Thursday, August 23, 2007

Predictive text input (T9) algorithm in Java

I have always been fascinated by the way mobile phones complete words for you when you are creating an SMS message. So I decided to try implement that algorithm in Java.

We know that each number key on the phone is mapped to a set of 3-4 letters. 1 is (a,b,c), 2 is (d,e,f) etc. I call them "buckets". Given a sequence of key strokes, a simple algorithm is to generate all combinations of letters from the corresponding buckets and then suggest only those combinations that exist in a dictionary of words.

For example:
Sequence 63 can be any of md, me, mf, nd, ne, nf, od, oe, of. The dictionary will have only "me" and "of". You can show them in alphabetical order, or in the order of most frequently used, last used etc.

Here are the 2 main functions in this approach. (You can find the full program here):
getMatchingWords returns a list of all alternatives for a given word. It also requires a dictionary of words and the bucket structure of the keypad.

getBucketWords is the recursive function where all the action happens. Assume the word has 4 letters (so 4 buckets) of which the first 2 you have somehow filled. Now you have to fill the 3rd letter (from all characters in the 3rd bucket). The way to proceed is to pick each letter in the current bucket, append it to the so-far generated string, and call yourself recursively. Here curStr and result are used as accumulator variables.

static Set getMatchingWords(String word, Set dict,
List buckets){
Set matches = new HashSet();
List wordBuckets = getWordBuckets(word, buckets);
getBucketWords(wordBuckets, 0, "", matches);
matches.retainAll(dict);
return matches;
}

static Set getBucketWords(List wordBuckets, int bucketIndex,
String curStr, Set result){
if(bucketIndex == wordBuckets.size()){
result.add(curStr);
}else{
String curBucket = (String)wordBuckets.get(bucketIndex);
for(int i=0;<curBucket.length();i++){
String newStr = new String(curStr);
newStr = newStr + curBucket.charAt(i);
getBucketWords(wordBuckets, bucketIndex+1, newStr,
result);
}
}
return result;
}

The biggest failing of this method is all the invalid words that are generated only to be discarded. For a word of length n, if you have on average m options for each letter, then the number of words generated is m to the power n. This is the time complexity of this program.

But consider if the dictionary were already sorted into different buckets according to the key sequences. This is eminently possible because mobile phones can come loaded with such a data structure to facilitate fast lookup.

In that case, for a given key sequence, we only need to look up the data structure for all matching words and return 1 or more. Of course the dictionary pre-processing would have been done offline.

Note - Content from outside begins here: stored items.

-- pv_equiv track=rewrite | github.com/MarleneRuth/Proyecto_EDTI | game.py | comprimir
-- ===== SOURCE A (Python) =====
-- def comprimir(fila):
--     nueva_fila = [n for n in fila if n != 0]
--     for i in range(len(nueva_fila) - 1):
--         if nueva_fila[i] == nueva_fila[i+1]:
--             nueva_fila[i] *= 2
--             nueva_fila[i+1] = 0
--     nueva_fila = [n for n in nueva_fila if n != 0]
--     return nueva_fila + [0] * (4 - len(nueva_fila))
-- ===== SOURCE B (Python) =====
-- def comprimir(fila):
--     vals = [n for n in fila if n != 0]
--     result = []
--     i = 0
--     while i < len(vals):
--         if i + 1 < len(vals) and vals[i] == vals[i + 1]:
--             result.append(vals[i] * 2)
--             i += 2
--         else:
--             result.append(vals[i])
--             i += 1
--     return result + [0] * (4 - len(result))
-- ===== Notes on version B (the rewrite author's own statement) =====
-- stated objective: simpler
-- what changed: Single forward scan that emits merged/unmerged tiles directly into a fresh result list, replacing A's three passes (filter, in-place double-and-zero loop, re-filter).
import Mathlib
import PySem

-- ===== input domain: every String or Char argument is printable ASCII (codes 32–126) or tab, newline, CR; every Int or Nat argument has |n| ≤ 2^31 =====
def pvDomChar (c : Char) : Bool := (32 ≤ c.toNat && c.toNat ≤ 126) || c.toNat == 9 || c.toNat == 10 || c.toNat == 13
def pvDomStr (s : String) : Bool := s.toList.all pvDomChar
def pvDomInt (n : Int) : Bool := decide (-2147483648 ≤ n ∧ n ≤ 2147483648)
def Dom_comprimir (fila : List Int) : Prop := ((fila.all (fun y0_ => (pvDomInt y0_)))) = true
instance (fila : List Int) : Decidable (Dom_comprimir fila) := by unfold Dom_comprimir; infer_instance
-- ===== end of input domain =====

-- B: single forward scan emitting merged/unmerged tiles into a fresh list, instead of A's
-- filter / in-place double-and-zero loop / re-filter three passes (objective: simpler).


-- ===== PORT A =====
-- the in-place 'for i in range(len(nueva_fila)-1)' loop; indices are always in range,
-- so getD is exact; List.set preserves length, matching Python's in-place assignment
def comprimirLoop (nf : List Int) (i : Nat) : List Int :=
  if i + 1 < nf.length then
    let nf' := if nf.getD i 0 = nf.getD (i + 1) 0
               then (nf.set i (nf.getD i 0 * 2)).set (i + 1) 0
               else nf
    comprimirLoop nf' (i + 1)
  else nf
termination_by nf.length - i
decreasing_by split <;> (try simp only [List.length_set]) <;> omega

def comprimir (fila : List Int) : List Int :=
  let nf := fila.filter (fun n => n ≠ 0)
  let nf2 := (comprimirLoop nf 0).filter (fun n => n ≠ 0)
  nf2 ++ List.replicate (4 - nf2.length) 0

-- ===== PORT B =====
-- the while-loop over index i of Source B: advance by 2 emitting a merged tile, else by 1
def mergeScan : List Int → List Int
  | [] => []
  | [a] => [a]
  | a :: b :: rest =>
    if a = b then a * 2 :: mergeScan rest else a :: mergeScan (b :: rest)

def comprimir_alt (fila : List Int) : List Int :=
  let vals := fila.filter (fun n => n ≠ 0)
  let result := mergeScan vals
  result ++ List.replicate (4 - result.length) 0

-- ===== PRECONDITION & SPEC =====
def Spec_comprimir (fila : List Int) (out : List Int) : Prop := out = comprimir_alt fila
instance (fila : List Int) (out : List Int) : Decidable (Spec_comprimir fila out) := by unfold Spec_comprimir; infer_instance

-- ===== CLAIM (what is proved, stated in full; the proofs are below) =====
def Claim_equal_comprimir : Prop := ∀ (fila : List Int), Dom_comprimir fila → Spec_comprimir fila (comprimir fila)

-- ===== LEMMAS AND PROOFS =====

-- shifting the loop past an untouched head element
lemma comprimirLoop_shift (a : Int) :
    ∀ (n : Nat) (tl : List Int) (i : Nat), tl.length - i ≤ n →
      comprimirLoop (a :: tl) (i + 1) = a :: comprimirLoop tl i := by
  intro n
  induction n with
  | zero =>
    intro tl i h
    conv_lhs => rw [comprimirLoop.eq_def]
    conv_rhs => rw [comprimirLoop.eq_def]
    have h1 : ¬ (i + 1 + 1 < (a :: tl).length) := by simp; omega
    have h2 : ¬ (i + 1 < tl.length) := by omega
    rw [if_neg h1, if_neg h2]
  | succ n ih =>
    intro tl i h
    conv_lhs => rw [comprimirLoop.eq_def]
    conv_rhs => rw [comprimirLoop.eq_def]
    by_cases hlt : i + 1 < tl.length
    · have h1 : i + 1 + 1 < (a :: tl).length := by simp; omega
      rw [if_pos h1, if_pos hlt]
      simp only [List.getD_cons_succ, List.set_cons_succ]
      by_cases heq : tl.getD i 0 = tl.getD (i + 1) 0
      · simp only [if_pos heq]
        exact ih _ (i + 1) (by simp [List.length_set]; omega)
      · simp only [if_neg heq]
        exact ih tl (i + 1) (by omega)
    · have h1 : ¬ (i + 1 + 1 < (a :: tl).length) := by simp; omega
      rw [if_neg h1, if_neg hlt]

lemma comprimirLoop_shift' (a : Int) (tl : List Int) (i : Nat) :
    comprimirLoop (a :: tl) (i + 1) = a :: comprimirLoop tl i :=
  comprimirLoop_shift a (tl.length) tl i (by omega)

-- pushing the loop past a leading zero (the slot A just zeroed): the comparison
-- 0 = head rest never fires because rest's elements are nonzero
lemma comprimirLoop_zero_cons (rest : List Int) (h : ∀ x ∈ rest, x ≠ 0) :
    comprimirLoop (0 :: rest) 0 = 0 :: comprimirLoop rest 0 := by
  cases rest with
  | nil =>
    conv_lhs => rw [comprimirLoop.eq_def]
    conv_rhs => rw [comprimirLoop.eq_def]
    simp
  | cons c rest' =>
    conv_lhs => rw [comprimirLoop.eq_def]
    have hc : c ≠ 0 := h c (by simp)
    have h1 : 0 + 1 < (0 :: c :: rest').length := by simp
    rw [if_pos h1]
    have hne : ((0 : Int) :: c :: rest').getD 0 0 ≠ ((0 : Int) :: c :: rest').getD (0 + 1) 0 := by
      simpa using (Ne.symm hc)
    simp only [if_neg hne]
    exact comprimirLoop_shift' 0 (c :: rest') 0

-- main characterisation: on a list of nonzeros, A's loop followed by the re-filter
-- is exactly B's merge scan
lemma loop_filter_eq_mergeScan :
    ∀ (l : List Int), (∀ x ∈ l, x ≠ 0) →
      (comprimirLoop l 0).filter (fun n => n ≠ 0) = mergeScan l := by
  intro l
  induction l using mergeScan.induct with
  | case1 =>
    intro _
    conv_lhs => rw [comprimirLoop.eq_def]
    simp [mergeScan]
  | case2 a =>
    intro h
    conv_lhs => rw [comprimirLoop.eq_def]
    simp [mergeScan, h a (by simp)]
  | case3 a rest ih =>
    intro h
    have ha : a ≠ 0 := h a (by simp)
    have hrest : ∀ x ∈ rest, x ≠ 0 := fun x hx => h x (by simp [hx])
    conv_lhs => rw [comprimirLoop.eq_def]
    have h1 : 0 + 1 < (a :: a :: rest).length := by simp
    rw [if_pos h1]
    have hg : ((a : Int) :: a :: rest).getD 0 0 = (a :: a :: rest).getD (0 + 1) 0 := by simp
    simp only [if_pos hg]
    have hset : (((a : Int) :: a :: rest).set 0 (((a : Int) :: a :: rest).getD 0 0 * 2)).set (0 + 1) 0
        = (a * 2) :: (0 : Int) :: rest := by simp
    rw [hset, comprimirLoop_shift' (a * 2) (0 :: rest) 0,
        comprimirLoop_zero_cons rest hrest]
    have h2a : a * 2 ≠ 0 := by intro hc; exact ha (by omega)
    simp only [mergeScan, if_pos, List.filter_cons]
    simp [h2a]
    simpa using ih hrest
  | case4 a b rest hne ih =>
    intro h
    have ha : a ≠ 0 := h a (by simp)
    have htl : ∀ x ∈ b :: rest, x ≠ 0 := fun x hx => h x (by simp at hx ⊢; tauto)
    conv_lhs => rw [comprimirLoop.eq_def]
    have h1 : 0 + 1 < (a :: b :: rest).length := by simp
    rw [if_pos h1]
    have hg : ((a : Int) :: b :: rest).getD 0 0 ≠ (a :: b :: rest).getD (0 + 1) 0 := by
      simpa using hne
    simp only [if_neg hg]
    rw [comprimirLoop_shift' a (b :: rest) 0]
    simp only [mergeScan, if_neg hne, List.filter_cons]
    simp [ha]
    simpa using ih htl

-- ===== VERDICT (by name: the statement is the Claim_ definition above) =====
theorem comprimir_spec : Claim_equal_comprimir := by
  intro fila _
  have hnz : ∀ x ∈ fila.filter (fun n => n ≠ 0), x ≠ 0 := by
    intro x hx
    simpa using (List.of_mem_filter hx)
  have hkey := loop_filter_eq_mergeScan _ hnz
  simp only [Spec_comprimir, comprimir, comprimir_alt, hkey]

Here's a function which implements this improved algorithm. That full program is here.

public List getMatches(String word){
List matches = new ArrayList();
String key = getKeyForWord(word);
if(key != null){
if(bucketedWords.containsKey(key)){
matches = (List)bucketedWords.get(key);
}
}
return matches;
}

The dictionary is pre-processed in 2 steps: First, each character in the keypad is mapped to its bucket number. Then, for each word in the dictionary, a bucket key is obtained by concatenating the bucket number of each character in the word. The word is added to the Map entry corresponding to that key.

To do a lookup, the bucket key for a given key sequence is derived as above, and all entries in the Map matching that bucket key are returned.

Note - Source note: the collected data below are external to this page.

-- pv_equiv track=rewrite | github.com/prach6i/retrieval25 | code/train_final.py | get_image_dict
-- ===== SOURCE A (Python) =====
-- def get_image_dict(X,words):
-- 	unique_words=[]
-- 	dic={}
-- 	for i in range(len(words)):
-- 		if words[i] not in unique_words:
-- 			arr=[]
-- 			unique_words.append(words[i])
-- 			for j in X[i]:
-- 				arr.append(j)
-- 			dic[words[i]]=arr
-- 	return dic
-- ===== SOURCE B (Python) =====
-- def get_image_dict(X, words):
--     first = {}
--     for i in reversed(range(len(words))):
--         first[words[i]] = i
--     return {w: list(X[i]) for w, i in sorted(first.items(), key=lambda p: p[1])}
-- ===== Notes on version B (the rewrite author's own statement) =====
-- stated objective: alternative
-- what changed: Instead of a forward scan with a membership test and conditional insert, B scans the indices in reverse with an unconditional dict overwrite (the last write per word is its first index) and then sorts the table by index to restore first-occurrence key order; no 'seen' structure or conditional exists.
import Mathlib
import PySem

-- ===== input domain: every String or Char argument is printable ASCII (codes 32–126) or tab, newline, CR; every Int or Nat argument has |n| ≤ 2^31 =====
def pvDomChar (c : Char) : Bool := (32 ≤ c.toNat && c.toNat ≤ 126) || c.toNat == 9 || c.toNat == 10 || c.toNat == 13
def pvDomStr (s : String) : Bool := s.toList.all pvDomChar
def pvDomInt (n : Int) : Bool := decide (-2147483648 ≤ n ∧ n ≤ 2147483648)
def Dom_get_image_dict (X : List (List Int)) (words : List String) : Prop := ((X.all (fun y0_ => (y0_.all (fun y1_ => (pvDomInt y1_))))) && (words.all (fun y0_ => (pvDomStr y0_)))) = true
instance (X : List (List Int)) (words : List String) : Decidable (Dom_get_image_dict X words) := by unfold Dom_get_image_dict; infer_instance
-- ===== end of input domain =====

-- B replaces A's forward scan with membership test by a reverse scan with unconditional dict
-- overwrite (last write per word = its first index) followed by a sort of the table by index,
-- which restores first-occurrence key order (alternative decomposition, similar cost).

-- ===== PORT A =====
def get_image_dict (X : List (List Int)) (words : List String) : List (String × List Int) :=
  ((PySem.List.pyRange 0 (PySem.List.len words) 1).foldl
    (fun (st : List String × PySem.Dict String (List Int)) i =>
      if (PySem.List.pyGetD words i "") ∈ st.1 then st
      else
        (st.1 ++ [PySem.List.pyGetD words i ""],
         st.2.insert (PySem.List.pyGetD words i "")
           ((PySem.List.pyGetD X i []).foldl (fun arr j => arr ++ [j]) [])))
    ([], PySem.Dict.empty)).2.items

-- ===== PORT B =====
def get_image_dict_alt (X : List (List Int)) (words : List String) : List (String × List Int) :=
  let first : PySem.Dict String Int :=
    ((PySem.List.pyRange 0 (PySem.List.len words) 1).reverse).foldl
      (fun d i => d.insert (PySem.List.pyGetD words i "") i) PySem.Dict.empty
  (PySem.List.sorted first.items (fun p => p.2)).map
    (fun p => (p.1, PySem.List.pyGetD X p.2 []))

-- ===== PRECONDITION & SPEC =====
-- Pre_: for every first occurrence of a word at position i, X has an i-th row
-- (otherwise both Pythons raise IndexError at X[i]).
def Pre_get_image_dict (X : List (List Int)) (words : List String) : Prop :=
  ∀ i : Fin words.length, words[i] ∉ words.take i.1 → i.1 < X.length
instance (X : List (List Int)) (words : List String) : Decidable (Pre_get_image_dict X words) := by unfold Pre_get_image_dict; infer_instance
def pvWitness_get_image_dict : List (List Int) × List String := ([[1, 2], [3]], ["a", "b", "a"])

def Spec_get_image_dict (X : List (List Int)) (words : List String) (out : List (String × List Int)) : Prop := out = get_image_dict_alt X words
instance (X : List (List Int)) (words : List String) (out : List (String × List Int)) : Decidable (Spec_get_image_dict X words out) := by unfold Spec_get_image_dict; infer_instance

-- ===== CLAIM (what is proved, stated in full; the proofs are below) =====
def Claim_equal_get_image_dict : Prop := ∀ (X : List (List Int)) (words : List String), Dom_get_image_dict X words → Pre_get_image_dict X words → Spec_get_image_dict X words (get_image_dict X words)

-- ===== LEMMAS AND PROOFS =====

-- the indices of first occurrences among the first k words, in increasing order
def pvFk (words : List String) (k : Nat) : List Nat :=
  (List.range k).filter (fun i => decide (words.getD i "" ∉ words.take i))

-- the common value of both programs
def pvL (X : List (List Int)) (words : List String) : List (String × List Int) :=
  (pvFk words words.length).map (fun i => (words.getD i "", PySem.List.pyGetD X (i : Int) []))

-- idxOf at a first occurrence
theorem pv_idxOf_getElem (l : List String) : ∀ (k : Nat) (hk : k < l.length),
    l[k] ∉ l.take k → l.idxOf l[k] = k := by
  induction l with
  | nil => intro k hk; simp at hk
  | cons x xs ih =>
    intro k hk h
    cases k with
    | zero => simp [List.idxOf_cons_self]
    | succ j =>
      have hj : j < xs.length := by simpa using hk
      simp only [List.take_succ_cons, List.mem_cons, not_or] at h
      have hx : (x :: xs)[j + 1] = xs[j] := by simp
      rw [hx] at h ⊢
      have hne : x ≠ xs[j] := fun he => h.1 he.symm
      rw [List.idxOf_cons]
      simp only [beq_eq_false_iff_ne.mpr hne, cond_false]
      rw [ih j hj h.2]

-- an element never occurs before its idxOf
theorem pv_not_mem_take_idxOf (l : List String) (x : String) : x ∉ l.take (l.idxOf x) := by
  induction l with
  | nil => simp
  | cons y ys ih =>
    rw [List.idxOf_cons]
    by_cases h : y = x
    · simp [h, cond_true]
    · simp only [beq_eq_false_iff_ne.mpr h, cond_false, List.take_succ_cons, List.mem_cons,
        not_or]
      exact ⟨fun he => h he.symm, ih⟩

-- one step of the first-occurrence index list
theorem pvFk_succ (words : List String) (k : Nat) :
    pvFk words (k + 1)
      = pvFk words k ++ (if words.getD k "" ∉ words.take k then [k] else []) := by
  rw [pvFk, pvFk, List.range_succ, List.filter_append]
  congr 1
  by_cases h : words.getD k "" ∉ words.take k <;> simp [List.filter_cons]

-- membership in the first-occurrence words of a prefix
theorem pvFk_mem (words : List String) : ∀ (k : Nat), k ≤ words.length → ∀ (w : String),
    (w ∈ (pvFk words k).map (fun i => words.getD i "")) ↔ w ∈ words.take k := by
  intro k
  induction k with
  | zero => intro _ w; simp [pvFk]
  | succ k ih =>
    intro hk w
    have hk' : k ≤ words.length := Nat.le_of_succ_le hk
    have hklt : k < words.length := hk
    have hg : words.getD k "" = words[k] := List.getD_eq_getElem words "" hklt
    have htake : words.take (k + 1) = words.take k ++ [words[k]] := by
      rw [List.take_add_one, List.getElem?_eq_getElem hklt]; rfl
    rw [pvFk_succ, List.map_append, htake]
    by_cases hnew : words.getD k "" ∉ words.take k
    · rw [if_pos hnew]
      simp only [List.map_cons, List.map_nil, List.mem_append, List.mem_singleton]
      rw [ih hk', hg]
    · rw [if_neg hnew]
      rw [Decidable.not_not] at hnew
      simp only [List.map_nil, List.append_nil, List.mem_append, List.mem_singleton]
      rw [ih hk']
      constructor
      · exact Or.inl
      · rintro (h | h)
        · exact h
        · rw [h, ← hg]; exact hnew

-- A's loop over the first k indices, characterised
theorem pvA_loop (X : List (List Int)) (words : List String) : ∀ (k : Nat), k ≤ words.length →
    (List.foldl
      (fun (st : List String × PySem.Dict String (List Int)) (i : Nat) =>
        if words.getD i "" ∈ st.1 then st
        else (st.1 ++ [words.getD i ""],
              st.2.insert (words.getD i "") (PySem.List.pyGetD X (i : Int) [])))
      ([], PySem.Dict.empty) (List.range k))
    = ((pvFk words k).map (fun i => words.getD i ""),
       PySem.Dict.mk ((pvFk words k).map (fun i => (words.getD i "", PySem.List.pyGetD X (i : Int) [])))) := by
  intro k
  induction k with
  | zero => intro _; rfl
  | succ k ih =>
    intro hk
    have hk' : k ≤ words.length := Nat.le_of_succ_le hk
    rw [List.range_succ, List.foldl_append, ih hk', List.foldl_cons, List.foldl_nil,
      pvFk_succ]
    by_cases hnew : words.getD k "" ∉ words.take k
    · have hmem : words.getD k "" ∉ (pvFk words k).map (fun i => words.getD i "") := by
        rw [pvFk_mem words k hk']; exact hnew
      have hcon : (PySem.Dict.mk ((pvFk words k).map
          (fun i => (words.getD i "", PySem.List.pyGetD X (i : Int) [])))).contains
          (words.getD k "") = false := by
        rw [← Bool.not_eq_true, PySem.Dict.contains_iff_mem_keys]
        simp only [PySem.Dict.keys_mk, List.map_map]
        intro h
        exact hmem (by simpa [Function.comp] using h)
      rw [if_neg hmem, if_pos hnew]
      refine Prod.ext ?_ ?_
      · simp only [List.map_append, List.map_cons, List.map_nil]
      · apply PySem.Dict.ext
        rw [PySem.Dict.items_insert_of_not_contains _ _ hcon]
        simp [List.map_append]
    · have hmem : words.getD k "" ∈ (pvFk words k).map (fun i => words.getD i "") := by
        rw [pvFk_mem words k hk']
        exact Decidable.not_not.mp hnew
      rw [if_pos hmem, if_neg hnew, List.append_nil]

-- A computes pvL
theorem pvA_eq (X : List (List Int)) (words : List String) :
    get_image_dict X words = pvL X words := by
  unfold get_image_dict
  rw [PySem.List.len_eq, PySem.List.pyRange_zero_nat, List.foldl_map]
  have hfun : (fun (st : List String × PySem.Dict String (List Int)) (k : Nat) =>
      if (PySem.List.pyGetD words (↑k) "") ∈ st.1 then st
      else (st.1 ++ [PySem.List.pyGetD words (↑k) ""],
            st.2.insert (PySem.List.pyGetD words (↑k) "")
              ((PySem.List.pyGetD X (↑k) []).foldl (fun arr j => arr ++ [j]) [])))
    = (fun (st : List String × PySem.Dict String (List Int)) (i : Nat) =>
        if words.getD i "" ∈ st.1 then st
        else (st.1 ++ [words.getD i ""],
              st.2.insert (words.getD i "") (PySem.List.pyGetD X (i : Int) []))) := by
    funext st k
    rw [PySem.List.pyGetD_natCast, PySem.List.foldl_append_singleton, List.nil_append]
  rw [hfun, pvA_loop X words words.length le_rfl]
  rfl

-- B's reverse-overwrite dict, as reached inside get_image_dict_alt
def pvBD (words : List String) : PySem.Dict String Int :=
  (List.range words.length).reverse.foldl
    (fun d i => d.insert (words.getD i "") (i : Int)) PySem.Dict.empty

-- lookup in B's dict after processing the first k indices (in reverse)
theorem pvB_loop (words : List String) : ∀ (k : Nat), k ≤ words.length →
    ∀ (d : PySem.Dict String Int) (w : String),
    ((List.range k).reverse.foldl (fun d i => d.insert (words.getD i "") (i : Int)) d).get? w
    = if w ∈ words.take k then some (words.idxOf w : Int) else d.get? w := by
  intro k
  induction k with
  | zero => intro _ d w; simp
  | succ k ih =>
    intro hk d w
    have hk' : k ≤ words.length := Nat.le_of_succ_le hk
    have hklt : k < words.length := hk
    have hg : words.getD k "" = words[k] := List.getD_eq_getElem words "" hklt
    have htake : words.take (k + 1) = words.take k ++ [words[k]] := by
      rw [List.take_add_one, List.getElem?_eq_getElem hklt]; rfl
    rw [List.range_succ, List.reverse_append, List.reverse_singleton, List.singleton_append,
      List.foldl_cons, ih hk', htake]
    by_cases h1 : w ∈ words.take k
    · rw [if_pos h1, if_pos (List.mem_append_left _ h1)]
    · rw [if_neg h1]
      by_cases h2 : w = words[k]
      · subst h2
        rw [← hg, PySem.Dict.get?_insert_self, hg]
        rw [if_pos (List.mem_append_right _ (List.mem_singleton.mpr rfl)),
          pv_idxOf_getElem words k hklt h1]
      · rw [PySem.Dict.get?_insert_of_ne _ _ (by rw [hg]; exact h2)]
        have hnm : w ∉ words.take k ++ [words[k]] := by
          simp only [List.mem_append, List.mem_singleton]
          rintro (h | h)
          · exact h1 h
          · exact h2 h
        rw [if_neg hnm]

-- lookup in B's full dict
theorem pvBD_get (words : List String) (w : String) :
    (pvBD words).get? w = if w ∈ words then some (words.idxOf w : Int) else none := by
  rw [pvBD, pvB_loop words words.length le_rfl, List.take_length, PySem.Dict.get?_empty]

theorem pvBD_nodup (words : List String) : (pvBD words).keys.Nodup :=
  PySem.Dict.nodup_keys_foldl_insert_key _ (fun i => words.getD i "") (fun _ i => (i : Int)) _
    PySem.Dict.nodup_keys_empty

-- the first-occurrence pairs, in index order
def pvL' (words : List String) : List (String × Int) :=
  (pvFk words words.length).map (fun i => (words.getD i "", (i : Int)))

theorem pvL'_perm (words : List String) : (pvL' words).Perm (pvBD words).items := by
  have hnd := pvBD_nodup words
  have hitems : (pvBD words).items
      = (pvBD words).keys.map (fun k => (k, (pvBD words).getD k 0)) :=
    PySem.Dict.items_eq_map_keys _ hnd 0
  have hkeys : ∀ w, w ∈ (pvBD words).keys ↔ w ∈ words := by
    intro w
    constructor
    · intro h
      by_contra hw
      have := (PySem.Dict.get?_eq_none_iff_not_mem_keys (pvBD words) w).mp
        (by rw [pvBD_get, if_neg hw])
      exact this h
    · intro hw
      by_contra h
      have := (PySem.Dict.get?_eq_none_iff_not_mem_keys (pvBD words) w).mpr h
      rw [pvBD_get, if_pos hw] at this
      exact Option.some_ne_none _ this
  have hFnd : (pvFk words words.length).Nodup :=
    (List.nodup_range (n := words.length)).filter _
  have hndL' : (pvL' words).Nodup :=
    List.Nodup.map (fun a b h => Nat.cast_injective (congrArg Prod.snd h)) hFnd
  have hnditems : (pvBD words).items.Nodup := by
    rw [hitems]
    exact List.Nodup.map (fun a b h => congrArg Prod.fst h) hnd
  refine (List.perm_ext_iff_of_nodup hndL' hnditems).mpr ?_
  intro p
  rw [hitems]
  simp only [List.mem_map, pvL']
  constructor
  · rintro ⟨i, hi, rfl⟩
    rw [pvFk, List.mem_filter, List.mem_range, decide_eq_true_eq] at hi
    obtain ⟨hilen, hfirst⟩ := hi
    have hg : words.getD i "" = words[i] := List.getD_eq_getElem words "" hilen
    refine ⟨words.getD i "", (hkeys _).mpr (by rw [hg]; exact List.getElem_mem hilen), ?_⟩
    rw [PySem.Dict.getD_eq_get?_getD, pvBD_get,
      if_pos (by rw [hg]; exact List.getElem_mem hilen)]
    rw [hg] at hfirst ⊢
    rw [pv_idxOf_getElem words i hilen hfirst]
    rfl
  · rintro ⟨w, hw, rfl⟩
    have hww : w ∈ words := (hkeys w).mp hw
    have hilen : words.idxOf w < words.length := List.idxOf_lt_length_of_mem hww
    refine ⟨words.idxOf w, ?_, ?_⟩
    · rw [pvFk, List.mem_filter, List.mem_range, decide_eq_true_eq]
      refine ⟨hilen, ?_⟩
      rw [List.getD_eq_getElem words "" hilen, List.getElem_idxOf hilen]
      exact pv_not_mem_take_idxOf words w
    · rw [List.getD_eq_getElem words "" hilen, List.getElem_idxOf hilen,
        PySem.Dict.getD_eq_get?_getD, pvBD_get, if_pos hww]
      rfl

theorem pvL'_pairwise (words : List String) :
    (pvL' words).Pairwise (fun a b => a.2 < b.2) := by
  rw [pvL', List.pairwise_map]
  refine List.Pairwise.imp ?_ ((List.pairwise_lt_range (n := words.length)).filter _)
  intro a b h
  show (a : Int) < (b : Int)
  exact_mod_cast h

-- B computes pvL
theorem pvB_eq (X : List (List Int)) (words : List String) :
    get_image_dict_alt X words = pvL X words := by
  unfold get_image_dict_alt
  rw [PySem.List.len_eq, PySem.List.pyRange_zero_nat, ← List.map_reverse, List.foldl_map]
  have hfun : (fun (d : PySem.Dict String Int) (k : Nat) =>
      d.insert (PySem.List.pyGetD words (↑k) "") (↑k))
    = (fun (d : PySem.Dict String Int) (i : Nat) => d.insert (words.getD i "") (i : Int)) := by
    funext d k
    rw [PySem.List.pyGetD_natCast]
  rw [hfun]
  show (PySem.List.sorted (pvBD words).items (fun p => p.2)).map
      (fun p => (p.1, PySem.List.pyGetD X p.2 [])) = pvL X words
  rw [PySem.List.sorted_eq_of_perm_of_pairwise_lt (pvBD words).items (pvL' words) _
    (pvL'_perm words) (pvL'_pairwise words)]
  rw [pvL', pvL, List.map_map]
  rfl

-- ===== VERDICT (by name: the statement is the Claim_ definition above) =====
theorem get_image_dict_spec : Claim_equal_get_image_dict := by
  intro X words _ _
  unfold Spec_get_image_dict
  rw [pvA_eq, pvB_eq]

Each lookup is O(number of characters in the letter) to generate the key. To generate the bucketed dictionary itself, you need to examine every character in the dictionary once. If the dictionary has n words of average length m, it's O(m * n).

5 comments:

dawninghu said...

Great article.
Can you extend the dict of normal fiction text, such as several words
per line, including delimiters?
and add exact matches according to popularity, and prefix matches?

Greg S said...

Can you share your dictionary file for the program ("c:/pramod/myworkspace/T9/morewords.txt")

Greg
gsamva@gmail.com

David said...

Great Article Pramod. Can you please share the morewords.txt ?

Regards,
David : austinrocks007@gmail.com

vignesh said...

i can understand the program but how to run it and can u send the dictionary file for the program
morewords.txt
vikky.vignesh425@gmail.com

Ashish Pujari said...

Can you share your dictionary file for the program ("c:/pramod/myworkspace/T9/morewords.txt")


pujariaa@yahoo.com